The VGA standard was developed to provide significantly enhanced modes and capabilities with respect to the EGA system. The VGA protocol has substantially replaced the EGA system and is now utilized as the industry standard. EGA equipment is still, however, utilized and supported.
The VGA monitor is an analog monitor that receives analog video signals from the CPU. The VGA standard supports 256 simultaneous colors from a palette of 256K colors, and all text and graphics modes with resolution formats ranging from 320.times.200 pixels to 640.times.480 pixels. The VGA character matrix is 9.times.14 pixels. The VGA monitor is a "verisync" monitor in that the monitor supports numerous resolution formats without a plurality of horizontal and vertical oscillators as in the multi-sync monitor. The VGA monitor utilizes only one horizontal oscillator and only one vertical oscillator. The VGA standard supports the various text and graphics modes with plugable circuit boards within the CPU that provide logic and programming, in a well-known manner, such that the various required resolutions are properly effected by the VGA monitor. Logic, implementing clock alterations and pixel combinations and the like, effects the various modes.

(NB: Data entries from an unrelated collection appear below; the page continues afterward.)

-- pv_equiv track=rewrite | github.com/Sabaka18/ROAD_GUARDS_SABA_2 | prioritization_service.py | _location_score
-- ===== SOURCE A (Python) =====
-- LOCATION_KEYWORDS = [
--     (["school", "مدرسة"],               20),  # school zones — highest priority
--     (["hospital", "مستشفى"],            20),  # hospitals
--     (["intersection", "تقاطع"],         18),  # intersections
--     (["highway", "طريق سريع", "freeway"], 16), # highways
--     (["main", "رئيسي", "central"],      12),  # main roads
--     (["residential", "سكني"],            8),  # residential
-- ]
--
-- DEFAULT_LOCATION_SCORE = 8
--
-- def _location_score(location: str | None) -> int:
--     if not location:
--         return DEFAULT_LOCATION_SCORE
--     location_lower = location.lower()
--     for keywords, score in LOCATION_KEYWORDS:
--         if any(kw.lower() in location_lower for kw in keywords):
--             return score
--     return DEFAULT_LOCATION_SCORE
-- ===== SOURCE B (Python) =====
-- LOCATION_KEYWORDS = [
--     (["school", "مدرسة"],               20),
--     (["hospital", "مستشفى"],            20),
--     (["intersection", "تقاطع"],         18),
--     (["highway", "طريق سريع", "freeway"], 16),
--     (["main", "رئيسي", "central"],      12),
--     (["residential", "سكني"],            8),
-- ]
--
-- DEFAULT_LOCATION_SCORE = 8
--
--
-- def _location_score(location):
--     # collect-then-reduce: gather every matching group's score, take the max
--     if not location:
--         return DEFAULT_LOCATION_SCORE
--     low = location.lower()
--     matched = [score for keywords, score in LOCATION_KEYWORDS
--                if any(kw.lower() in low for kw in keywords)]
--     return max(matched, default=DEFAULT_LOCATION_SCORE)
-- ===== Notes on version B (the rewrite author's own statement) =====
-- stated objective: alternative
-- what changed: Replaces A's first-match short-circuit loop over the keyword table with a collect-then-reduce pass: build the list of scores of ALL matching groups and return its max (default 8); equal because the table's scores are non-increasing.
import Mathlib
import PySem

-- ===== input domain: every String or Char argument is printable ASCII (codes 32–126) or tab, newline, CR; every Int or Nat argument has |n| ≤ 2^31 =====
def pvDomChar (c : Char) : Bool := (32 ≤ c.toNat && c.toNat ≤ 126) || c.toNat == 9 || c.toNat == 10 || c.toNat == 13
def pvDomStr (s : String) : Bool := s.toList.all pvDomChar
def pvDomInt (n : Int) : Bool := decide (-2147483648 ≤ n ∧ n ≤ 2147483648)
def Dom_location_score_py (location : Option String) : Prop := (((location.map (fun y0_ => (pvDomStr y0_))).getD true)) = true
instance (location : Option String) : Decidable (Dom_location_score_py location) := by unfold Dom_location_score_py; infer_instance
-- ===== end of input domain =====

-- B replaces A's first-match short-circuit over the keyword table with a collect-all-matching-scores-then-max pass (equal since scores are non-increasing); alternative decomposition, same cost.


-- ===== PORT A =====
-- module constant LOCATION_KEYWORDS (shared verbatim by both Pythons)
def pvLocationKeywords : List (List String × Int) :=
  [ (["school", "مدرسة"],               20),
    (["hospital", "مستشفى"],            20),
    (["intersection", "تقاطع"],         18),
    (["highway", "طريق سريع", "freeway"], 16),
    (["main", "رئيسي", "central"],      12),
    (["residential", "سكني"],            8) ]

-- A's 'for keywords, score in LOCATION_KEYWORDS: if any(...): return score'
def pvScanA (low : String) : List (List String × Int) → Int
  | [] => 8
  | (kws, score) :: rest =>
    if kws.any (fun kw => PySem.Str.isIn (PySem.Str.lower kw) low) then score
    else pvScanA low rest

def location_score_py (location : Option String) : Int :=
  match location with
  | none => 8
  | some s => if s = "" then 8 else pvScanA (PySem.Str.lower s) pvLocationKeywords

-- ===== PORT B =====
def location_score_py_alt (location : Option String) : Int :=
  match location with
  | none => 8
  | some s =>
    if s = "" then 8
    else
      let low := PySem.Str.lower s
      let matched :=
        (pvLocationKeywords.filter
          (fun g => g.1.any (fun kw => PySem.Str.isIn (PySem.Str.lower kw) low))).map (·.2)
      PySem.List.maxD matched id 8

-- ===== PRECONDITION & SPEC =====
def Spec_location_score_py (location : Option String) (out : Int) : Prop := out = location_score_py_alt location
instance (location : Option String) (out : Int) : Decidable (Spec_location_score_py location out) := by unfold Spec_location_score_py; infer_instance

-- ===== CLAIM (what is proved, stated in full; the proofs are below) =====
def Claim_equal_location_score_py : Prop := ∀ (location : Option String), Dom_location_score_py location → Spec_location_score_py location (location_score_py location)

-- ===== LEMMAS AND PROOFS =====
-- the table's scores are non-increasing, so first match = max of all matches:
-- case-bash the six per-group match booleans
theorem pvScan_eq_maxD (low : String) :
    pvScanA low pvLocationKeywords =
      PySem.List.maxD
        ((pvLocationKeywords.filter
          (fun g => g.1.any (fun kw => PySem.Str.isIn (PySem.Str.lower kw) low))).map (·.2)) id 8 := by
  simp only [pvLocationKeywords]
  cases h1 : (["school", "مدرسة"] : List String).any (fun kw => PySem.Str.isIn (PySem.Str.lower kw) low) <;>
  cases h2 : (["hospital", "مستشفى"] : List String).any (fun kw => PySem.Str.isIn (PySem.Str.lower kw) low) <;>
  cases h3 : (["intersection", "تقاطع"] : List String).any (fun kw => PySem.Str.isIn (PySem.Str.lower kw) low) <;>
  cases h4 : (["highway", "طريق سريع", "freeway"] : List String).any (fun kw => PySem.Str.isIn (PySem.Str.lower kw) low) <;>
  cases h5 : (["main", "رئيسي", "central"] : List String).any (fun kw => PySem.Str.isIn (PySem.Str.lower kw) low) <;>
  cases h6 : (["residential", "سكني"] : List String).any (fun kw => PySem.Str.isIn (PySem.Str.lower kw) low) <;>
  simp only [pvScanA, List.filter_cons, List.filter_nil, h1, h2, h3, h4, h5, h6] <;> decide

-- ===== VERDICT (by name: the statement is the Claim_ definition above) =====
theorem location_score_py_spec : Claim_equal_location_score_py := by
  intro location _
  unfold Spec_location_score_py location_score_py location_score_py_alt
  cases location with
  | none => rfl
  | some s =>
    by_cases hs : s = "" <;> simp [hs, pvScan_eq_maxD]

Notwithstanding the enhanced capability of the VGA standard, the VGA monitor is significantly less expensive than the EGA monitor because of the analog video simplicity and the single horizontal and vertical oscillator requirements thereof. Additionally, since the VGA monitor is currently the most widely used type, large scale mass production has resulted in greatly reducing the price thereof. Thus, the VGA monitor is significantly less expensive than the EGA monitor and extremely more economical than the multi-sync EGA monitor.
Although the VGA standard supports all known graphics and English language text modes, the VGA system does not adequately support the display of Japanese text for the reasons discussed above with respect to the EGA standard. Thus, the current state of the art is that the AX-EGA standard exists for supporting Japanese text and EGA modes but requires an extremely expensive multi-sync EGA monitor. The industry standard VGA protocol provides enhanced capabilities and supports significantly more modes than the prior EGA standard, but is unsuitable for the display of Japanese text.